A substantial body of evidence points to the importance of renal filtration and the elimination of microbiome-derived metabolites.  Chronic kidney disease can lead to renal failure, which can have detrimental consequences for the elimination of microbiome metabolites.  Specifically, p­­-cresyl sulfate and indoxyl sulfate are cometabolites between human metabolism and microbiome fermentation.  Kidney failure or loss of renal function can lead to retention of these metabolites, and they can induce toxic harm by remaining in systemic circulation.  While there has been significant interest in this field, much is unknown regarding CKD’s influence on microbiota function and metabolism.  Researchers in Belgium sought to address this and identify what role CKD would have on the microbiota metabolism in the colon in patients on hemodialysis. 

The experimenters examined 20 patients on hemodialysis.  These fecal metabolites profiles of these patients were compared to 20 healthy controls using gas chromatography-mass spectrometry.  Initial observations revealed that healthy controls had a significantly higher number of volatile organic compounds (VOCs) – an indicator of microbiota metabolism - as compared to the patients on hemodialysis.  After adjusting the data for statistical confounders and discriminating VOCs between groups, the researchers determined that 81 individual VOCs were significantly different between hemodialysis patients and healthy controls.  Consistent with previous findings and known clinical conditions, both p-cresol and indole were significantly upregulated in hemodialysis patients.  A major confounder in this study is diet, as hemodialysis patients are on a very restricted diet, and as we know, dietary intake impacts microbiome composition and metabolism.  The researchers conducted the same analysis with the hemodialysis patients with household contacts who were on the same diets.  Interestingly, no significant difference in VOCs was observed between groups. 

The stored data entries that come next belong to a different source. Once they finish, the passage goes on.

def summarize_collection (task_files : List String) (args : List (String × String)) (progress : List (String × String)) (variation_stats : List (String × List (String × String))) : List String × List String :=
  let planned_tasks : Int := task_files.length
  let stat_values := (PySem.Dict.mk variation_stats).values
  let total_variations : Int := stat_values.length
  let success_variations := stat_values.filter (fun s => pvCompleted s)
  let failed_variations := stat_values.filter (fun s => !pvCompleted s)
  let planned_demos := (stat_values.map (fun s => pvInt s "planned_demos")).sum
  let success_demos := (stat_values.map (fun s => pvInt s "success_demos")).sum
  let failed_demos := max 0 (planned_demos - success_demos)
  let success_tasks := PySem.List.sorted (PySem.Set.ofList (success_variations.filterMap pvTn)) (fun x => x) false
  let failed_tasks := PySem.List.sorted (PySem.Set.ofList (failed_variations.filterMap pvTn)) (fun x => x) false
  let lines := [
    "===== Collection Summary =====",
    "Planned tasks: " ++ PySem.Int.toStr planned_tasks,
    "Success tasks: " ++ PySem.Int.toStr (success_tasks.length : Int),
    "Failed tasks: " ++ PySem.Int.toStr (failed_tasks.length : Int),
    "Success variations: " ++ PySem.Int.toStr (success_variations.length : Int) ++ " / " ++ PySem.Int.toStr total_variations,
    "Failed variations: " ++ PySem.Int.toStr (failed_variations.length : Int) ++ " / " ++ PySem.Int.toStr total_variations,
    "Success demos: " ++ PySem.Int.toStr success_demos ++ " / " ++ PySem.Int.toStr planned_demos,
    "Failed demos: " ++ PySem.Int.toStr failed_demos ++ " / " ++ PySem.Int.toStr planned_demos]
  let detail_lines :=
    if failed_variations.isEmpty then ([] : List String) else
      let dicts := failed_variations.foldl
        (fun (p : PySem.Dict String Int × PySem.Dict String Int) s =>
          match pvTn s with
          | none => p
          | some tn => (p.1.insert tn (p.1.getD tn 0 + 1),
                        p.2.insert tn (p.2.getD tn 0 + pvInt s "failed_demos")))
        (PySem.Dict.mk [], PySem.Dict.mk [])
      "Failed task breakdown:" ::
        (PySem.List.sorted dicts.1.keys (fun x => x) false).map (fun tn =>
          "  - task=" ++ tn ++ " failed_variations=" ++ PySem.Int.toStr (dicts.1.getD tn 0) ++
          " failed_demos=" ++ PySem.Int.toStr (dicts.2.getD tn 0))
  (lines, detail_lines)

-- ===== PORT B =====
structure PvBSt where
  succ : Int
  succNames : PySem.Set String
  failNames : PySem.Set String
  planned : Int
  success : Int
  failVar : PySem.Dict String Int
  failDemo : PySem.Dict String Int

-- the single loop body of B
def pvBStep (st : PvBSt) (s : List (String × String)) : PvBSt :=
  let tn := pvTn s
  let st1 :=
    if pvCompleted s then
      { st with succ := st.succ + 1,
                succNames := match tn with
                             | some n => PySem.Set.add st.succNames n
                             | none => st.succNames }
    else
      match tn with
      | some n =>
        { st with failNames := PySem.Set.add st.failNames n,
                  failVar := st.failVar.insert n (st.failVar.getD n 0 + 1),
                  failDemo := st.failDemo.insert n (st.failDemo.getD n 0 + pvInt s "failed_demos") }
      | none => st
  { st1 with planned := st1.planned + pvInt s "planned_demos",
             success := st1.success + pvInt s "success_demos" }

def summarize_collection_alt (task_files : List String) (args : List (String × String)) (progress : List (String × String)) (variation_stats : List (String × List (String × String))) : List String × List String :=
  let values := variation_stats.map (fun p => p.2)
  let total : Int := values.length
  let st := values.foldl pvBStep ⟨0, [], [], 0, 0, PySem.Dict.mk [], PySem.Dict.mk []⟩
  let failed := total - st.succ
  let failed_demos := if st.planned > st.success then st.planned - st.success else 0
  let lines := [
    "===== Collection Summary =====",
    "Planned tasks: " ++ PySem.Int.toStr (task_files.length : Int),
    "Success tasks: " ++ PySem.Int.toStr (st.succNames.length : Int),
    "Failed tasks: " ++ PySem.Int.toStr (st.failNames.length : Int),
    "Success variations: " ++ PySem.Int.toStr st.succ ++ " / " ++ PySem.Int.toStr total,
    "Failed variations: " ++ PySem.Int.toStr failed ++ " / " ++ PySem.Int.toStr total,
    "Success demos: " ++ PySem.Int.toStr st.success ++ " / " ++ PySem.Int.toStr st.planned,
    "Failed demos: " ++ PySem.Int.toStr failed_demos ++ " / " ++ PySem.Int.toStr st.planned]
  let detail_lines :=
    if failed = 0 then ([] : List String) else
      "Failed task breakdown:" ::
        (PySem.List.sorted st.failVar.keys (fun x => x) false).map (fun tn =>
          "  - task=" ++ tn ++ " failed_variations=" ++ PySem.Int.toStr (st.failVar.getD tn 0) ++
          " failed_demos=" ++ PySem.Int.toStr (st.failDemo.getD tn 0))
  (lines, detail_lines)
-- grid extensionality
theorem pvGrid_ext {s : Nat} {g1 g2 : List (List Int)}
    (h1 : pvShape s g1) (h2 : pvShape s g2)
    (he : ∀ r < s, ∀ c < s, pvGet2 g1 r c = pvGet2 g2 r c) : g1 = g2 := by
  obtain ⟨hl1, hr1⟩ := h1
  obtain ⟨hl2, hr2⟩ := h2
  refine List.ext_getElem (by omega) ?_
  intro r hra hrb
  have hrs : r < s := by omega
  have e1 : g1[r] = g1.getD r [] := by
    rw [List.getD_eq_getElem?_getD, List.getElem?_eq_getElem hra]; rfl
  have e2 : g2[r] = g2.getD r [] := by
    rw [List.getD_eq_getElem?_getD, List.getElem?_eq_getElem hrb]; rfl
  rw [e1, e2]
  refine List.ext_getElem (by rw [hr1 r hrs, hr2 r hrs]) ?_
  intro c hca hcb
  have hcs : c < s := by rw [hr1 r hrs] at hca; exact hca
  have := he r hrs c hcs
  rw [pvGet2, pvGet2, List.getD_eq_getElem _ _ hca, List.getD_eq_getElem _ _ hcb] at this
  exact this

-- getD arithmetic on append / take / drop
theorem pv_getD_append (l1 l2 : List Int) (c : Nat) :
    (l1 ++ l2).getD c 0 = if c < l1.length then l1.getD c 0 else l2.getD (c - l1.length) 0 := by
  by_cases hc : c < l1.length <;>
    simp [List.getD_eq_getElem?_getD, List.getElem?_append, hc]

theorem pv_getD_take (l : List Int) (h c : Nat) (hc : c < h) :
    (l.take h).getD c 0 = l.getD c 0 := by
  simp [List.getD_eq_getElem?_getD, hc]

theorem pv_getD_drop (l : List Int) (h c : Nat) :
    (l.drop h).getD c 0 = l.getD (h + c) 0 := by
  simp [List.getD_eq_getElem?_getD, List.getElem?_drop]

theorem pv_length_take (l : List Int) (h : Nat) (hl : h ≤ l.length) :
    (l.take h).length = h := by
  simp [List.length_take]; omega

-- rows of B's result
theorem alt_row_lt {board : List (List Int)} {level : Int} {h r : Nat}
    (hh : h = 2 ^ (level - 1).toNat) (hr : r < h) :
    (rotate_small_alt board level).getD r [] =
      (board.getD (r + h) []).take h ++ (board.getD r []).take h := by
  subst hh
  simp only [rotate_small_alt, List.getD_eq_getElem?_getD, List.getElem?_append,
    List.length_map, List.length_range]
  rw [if_pos hr, List.getElem?_map, List.getElem?_range hr]
  rfl

theorem alt_row_ge {board : List (List Int)} {level : Int} {h r : Nat}
    (hh : h = 2 ^ (level - 1).toNat) (hr1 : h ≤ r) (hr2 : r < 2 * h) :
    (rotate_small_alt board level).getD r [] =
      ((board.getD r []).drop h).take h ++ ((board.getD (r - h) []).drop h).take h := by
  have e : r - h + h = r := by omega
  subst hh
  simp only [rotate_small_alt, List.getD_eq_getElem?_getD, List.getElem?_append,
    List.length_map, List.length_range]
  rw [if_neg (by omega), List.getElem?_map, List.getElem?_range (by omega : r - 2 ^ (level - 1).toNat < 2 ^ (level - 1).toNat)]
  simp only [Option.map_some, Option.getD_some]
  rw [e]

theorem alt_shape {board : List (List Int)} {level : Int} {h : Nat}
    (hh : h = 2 ^ (level - 1).toNat)
    (hrow : ∀ r < 2 * h, 2 * h ≤ (board.getD r []).length) :
    pvShape (2 * h) (rotate_small_alt board level) := by
  constructor
  · subst hh; simp [rotate_small_alt]; ring
  · intro r hr
    by_cases h1 : r < h
    · rw [alt_row_lt hh h1, List.length_append,
        pv_length_take _ _ (by have := hrow (r + h) (by omega); omega),
        pv_length_take _ _ (by have := hrow r (by omega); omega)]
      omega
    · rw [alt_row_ge hh (by omega) hr, List.length_append,
        pv_length_take _ _ (by rw [List.length_drop]; have := hrow r hr; omega),
        pv_length_take _ _ (by rw [List.length_drop]; have := hrow (r - h) (by omega); omega)]
      omega

theorem alt_at {board : List (List Int)} {level : Int} {h r c : Nat}
    (hh : h = 2 ^ (level - 1).toNat)
    (hrow : ∀ r < 2 * h, 2 * h ≤ (board.getD r []).length)
    (hr : r < 2 * h) (hc : c < 2 * h) :
    pvGet2 (rotate_small_alt board level) r c = pvSrc board h r c := by
  unfold pvGet2 pvSrc
  by_cases h1 : r < h
  · rw [alt_row_lt hh h1, if_pos h1,
      pv_getD_append, pv_length_take _ _ (by have := hrow (r + h) (by omega); omega)]
    by_cases h2 : c < h
    · rw [if_pos h2, if_pos h2, pv_getD_take _ _ _ h2]
      rfl
    · rw [if_neg h2, if_neg h2, pv_getD_take _ _ _ (by omega)]
      rfl
  · rw [alt_row_ge hh (by omega) hr, if_neg h1,
      pv_getD_append, pv_length_take _ _ (by rw [List.length_drop]; have := hrow r hr; omega)]
    by_cases h2 : c < h
    · rw [if_pos h2, if_pos h2, pv_getD_take _ _ _ h2, pv_getD_drop]
      show (board.getD r []).getD (h + c) 0 = (board.getD r []).getD (c + h) 0
      congr 1
      omega
    · rw [if_neg h2, if_neg h2, pv_getD_take _ _ _ (by omega), pv_getD_drop]
      show (board.getD (r - h) []).getD (h + (c - h)) 0 = (board.getD (r - h) []).getD c 0
      congr 1
      omega

-- ===== VERDICT (by name: the statement is the Claim_ definition above) =====
theorem rotate_small_spec : Claim_equal_rotate_small := by
  intro board level _ hpre
  unfold Spec_rotate_small
  obtain ⟨hl1, hl2, hl3, hl4⟩ := hpre
  set h := 2 ^ (level - 1).toNat with hh
  have hs : 2 ^ level.toNat = 2 * h := by
    have e : level.toNat = (level - 1).toNat + 1 := by omega
    rw [e, pow_succ, hh]; ring
  have hrow : ∀ r < 2 * h, 2 * h ≤ (board.getD r []).length := by
    intro r hr
    have hrl : r < board.length := by omega
    have hm : board[r] ∈ board.take (2 * h) := by
      have hrt : r < (board.take (2 * h)).length := by simp [List.length_take]; omega
      have := List.getElem_mem hrt
      rwa [List.getElem_take] at this
    have := hl4 _ hm
    rw [List.getD_eq_getElem _ _ hrl]
    omega
  exact pvGrid_ext (rotate_small_shape hh hs) (alt_shape hh hrow)
    (fun r hr c hc => by rw [rotate_small_at hh hs hr hc, alt_at hh hrow hr hc])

The researchers demonstrated that CKD patients on hemodialysis experience an altered microbiota metabolism; however, dietary influence may be driving this effect rather than loss of renal function.  It was good to see the researchers included the household controls, as this evidence suggests renal function by itself may not have direct impacts on gut microbiota function.  Regardless, much of the CKD-microbiome research to this date has focused on the microbiome’s role in CKD or CKD-mediated downstream maladies.  It was interesting to see a study that took the opposite approach, as we know microbiome health is important for homeostatic mechanisms that maintain a healthy body.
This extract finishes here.